Mata Atlântica: quem é dono da terra decide o futuro da floresta

Publicada na Nature Communications, pesquisa de UC Berkeley e parceiros revela que Terras Indígenas e assentamentos sustentam mais restauração duradoura que áreas privadas, destacando o papel da governança e dos incentivos na Mata Atlântica brasileira.

Rio de Janeiro, RJ
A Mata Atlântica atua como um grande regulador do clima, ajudando a manter a umidade, reduzir extremos de temperatura e garantir o abastecimento de água nas cidades.

A Mata Atlântica voltou a crescer em vários trechos do mapa brasileiro, mas nem toda área que reverdece permanece. Uma nova pesquisa publicada na revista Nature Communications analisou onde a restauração “pega” de verdade e onde volta a ser derrubada, mostrando que o destino da floresta muda conforme o regime de posse da terra.

O trabalho reforça que a regra do jogo (quem manda e como decide) pesa tanto quanto chuva e solo quando o assunto é floresta que fica.

O estudo foi conduzido por cientistas ligados à University of California, Berkeley, ao Santa Fe Institute, à University of Vermont e à Columbia University, equipes que cruzaram décadas de dados para comparar resultados em propriedades privadas, Terras Indígenas, assentamentos de reforma agrária, territórios quilombolas e áreas protegidas.

O que a pesquisa revelou

Os autores encontraram um padrão nítido: Terras Indígenas e assentamentos de reforma agrária apresentaram, em média, mais ganhos duradouros de cobertura florestal do que propriedades privadas. Ao mesmo tempo, esses regimes comunais também registraram mais “reversões”, isto é, casos em que a vegetação volta e, depois de alguns anos, é suprimida, um sinal de que a produção convive com a restauração.

Animais, desmatamento
Mesmo após séculos de desmatamento, a Mata Atlântica ainda concentra milhares de espécies únicas de plantas e animais, muitas delas ameaçadas de extinção.

Por trás disso está a governança. Sistemas de gestão coletiva, vigilância social e vínculos culturais tendem a criar condições de cuidado contínuo. Já em parte do setor privado, pressões de mercado e insegurança regulatória favorecem decisões de curto prazo. O recado é simples de entender: regras de posse e qualidade da governança moldam a persistência da restauração, e não apenas a velocidade com que ela começa.

Por que a governança importa

Florestas são sistemas ecológicos que respiram política.
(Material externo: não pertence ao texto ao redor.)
-- pv_equiv track=rewrite | github.com/daniel-reich/ubiquitous-fiesta | baBNZFCozmjNhbp9Q_8.py | box_seq
-- ===== SOURCE A (Python) =====
-- def box_seq(step):
--   n = 0
--   for i in range(1,step + 1):
--     if i % 2 == 1:
--       n += 3
--     else:
--       n -= 1
--   return n
-- ===== SOURCE B (Python) =====
-- def box_seq(step):
--   # closed form: among 1..step there are ceil(step/2) odd indices (+3 each) and floor(step/2) even indices (-1 each)
--   n = max(step, 0)
--   return 3 * ((n + 1) // 2) - n // 2
-- ===== Notes on version B (the rewrite author's own statement) =====
-- stated objective: faster
-- what changed: Replaced the O(step) accumulation loop by the closed-form 3*ceil(step/2) - floor(step/2) (with steps below 1 giving 0).
import Mathlib
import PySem

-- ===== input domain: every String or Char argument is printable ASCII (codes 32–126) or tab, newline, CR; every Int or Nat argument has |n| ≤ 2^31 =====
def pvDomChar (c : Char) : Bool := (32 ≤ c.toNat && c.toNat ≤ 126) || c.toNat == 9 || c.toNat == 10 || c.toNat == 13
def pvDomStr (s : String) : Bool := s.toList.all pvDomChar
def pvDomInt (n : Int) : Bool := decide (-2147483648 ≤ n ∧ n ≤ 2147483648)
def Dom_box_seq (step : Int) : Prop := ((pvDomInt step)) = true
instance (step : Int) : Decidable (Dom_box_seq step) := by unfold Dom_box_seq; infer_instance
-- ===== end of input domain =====

-- B replaces A's O(step) loop by the O(1) closed form 3*ceil(step/2) - floor(step/2).

-- ===== PORT A =====
def box_seq (step : Int) : Int :=
  (PySem.List.pyRange 1 (step + 1) 1).foldl
    (fun n i => if PySem.Int.mod i 2 = 1 then n + 3 else n - 1) 0

-- ===== PORT B =====
def box_seq_alt (step : Int) : Int :=
  let n := max step 0
  3 * PySem.Int.floordiv (n + 1) 2 - PySem.Int.floordiv n 2

-- ===== PRECONDITION & SPEC =====
def Spec_box_seq (step : Int) (out : Int) : Prop := out = box_seq_alt step
instance (step : Int) (out : Int) : Decidable (Spec_box_seq step out) := by unfold Spec_box_seq; infer_instance

-- ===== CLAIM (what is proved, stated in full; the proofs are below) =====
def Claim_equal_box_seq : Prop := ∀ (step : Int), Dom_box_seq step → Spec_box_seq step (box_seq step)

-- ===== LEMMAS AND PROOFS =====

-- A on a nonnegative argument: k plus 2 when k is odd
theorem box_seq_nat (k : Nat) :
    box_seq (k : Int) = if k % 2 = 0 then (k : Int) else (k : Int) + 2 := by
  induction k with
  | zero =>
      simp [box_seq, PySem.List.pyRange_one_eq_nil]
  | succ m ih =>
      have hsplit : PySem.List.pyRange 1 ((m : Int) + 1 + 1) 1
          = PySem.List.pyRange 1 ((m : Int) + 1) 1 ++ [(m : Int) + 1] :=
        PySem.List.pyRange_one_succ_right (by omega)
      have hmod : PySem.Int.mod ((m : Int) + 1) 2 = ((m : Int) + 1) % 2 :=
        PySem.Int.mod_eq_emod_of_pos (by omega)
      unfold box_seq at ih ⊢
      push_cast
      rw [hsplit, List.foldl_append]
      simp only [List.foldl_cons, List.foldl_nil, hmod]
      rw [ih]
      rcases Nat.even_or_odd m with h | h
      · have h2 : m % 2 = 0 := Nat.even_iff.mp h
        have h3 : ((m : Int) + 1) % 2 = 1 := by omega
        simp [h2, h3]; omega
      · have h2 : m % 2 = 1 := Nat.odd_iff.mp h
        have h3 : ((m : Int) + 1) % 2 = 0 := by omega
        simp [h2, h3]; omega

theorem box_seq_neg (step : Int) (h : step ≤ 0) : box_seq step = 0 := by
  unfold box_seq
  rw [PySem.List.pyRange_one_eq_nil (by omega)]
  rfl

theorem box_seq_alt_eval (step : Int) :
    box_seq_alt step = 3 * ((max step 0 + 1) / 2) - (max step 0) / 2 := by
  unfold box_seq_alt
  simp only []
  rw [PySem.Int.floordiv_eq_ediv_of_pos (show (0:Int) < 2 by omega),
      PySem.Int.floordiv_eq_ediv_of_pos (show (0:Int) < 2 by omega)]

-- ===== VERDICT (by name: the statement is the Claim_ definition above) =====
theorem box_seq_spec : Claim_equal_box_seq := by
  intro step _
  unfold Spec_box_seq
  rw [box_seq_alt_eval]
  by_cases h : step ≤ 0
  · rw [box_seq_neg step h]
    have : max step 0 = 0 := by omega
    rw [this]; decide
  · rw [not_le] at h
    obtain ⟨k, rfl⟩ : ∃ k : Nat, step = (k : Int) :=
      ⟨step.toNat, by omega⟩
    rw [box_seq_nat k]
    have hmax : max (k : Int) 0 = (k : Int) := by omega
    rw [hmax]
    rcases Nat.even_or_odd k with he | he
    · have h2 : k % 2 = 0 := Nat.even_iff.mp he
      have : (k : Int) % 2 = 0 := by omega
      simp [h2]; omega
    · have h2 : k % 2 = 1 := Nat.odd_iff.mp he
      have : (k : Int) % 2 = 1 := by omega
      simp [h2]; omega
Onde comunidades têm poder real de decidir, e onde esse poder é reconhecido, a restauração ganha tempo para amadurecer.

Terras Indígenas e quilombolas, por exemplo, combinam direitos territoriais com práticas tradicionais de uso, o que ajuda a evitar o efeito “vai e volta” da cobertura vegetal.

Em linguagem direta, a pesquisa aponta três caminhos práticos:

  • Proteger regimes comunais contra grilagem e pressões de privatização.
  • Incentivar explicitamente a regeneração natural, e não só o plantio ativo.
  • Reforçar direitos territoriais e de autodeterminação como estratégia de restauração.

E o que isso muda no Brasil

Para políticas públicas, o aprendizado é direto: reconhecer, demarcar e garantir a integridade de Terras Indígenas e territórios quilombolas não é apenas justiça histórica, é estratégia climática eficiente. Esses territórios já estão contribuindo para as metas de restauração do país, e fortalecer sua segurança fundiária amplia os ganhos ecológicos e sociais no longo prazo.

No campo privado, o desafio é alinhar incentivos ao “verde que fica”.

Transparência no Cadastro Ambiental Rural (CAR), crédito rural atrelado à conservação, pagamento por serviços ambientais e cadeias de suprimento que exijam rastreabilidade podem transformar ganhos temporários em floresta estável.

O estudo também se destaca pela abertura: os autores disponibilizaram dados e código, o que aumenta a confiança dos resultados e permite que gestores, ONGs e produtores testem soluções no mundo real.

Referência da notícia

Land tenure regimes influenced long-term restoration gains and reversals across Brazil’s Atlantic forest. 31 de outubro, 2025. Benzeev, R., Zhang, S., Piffer, P.R. et al.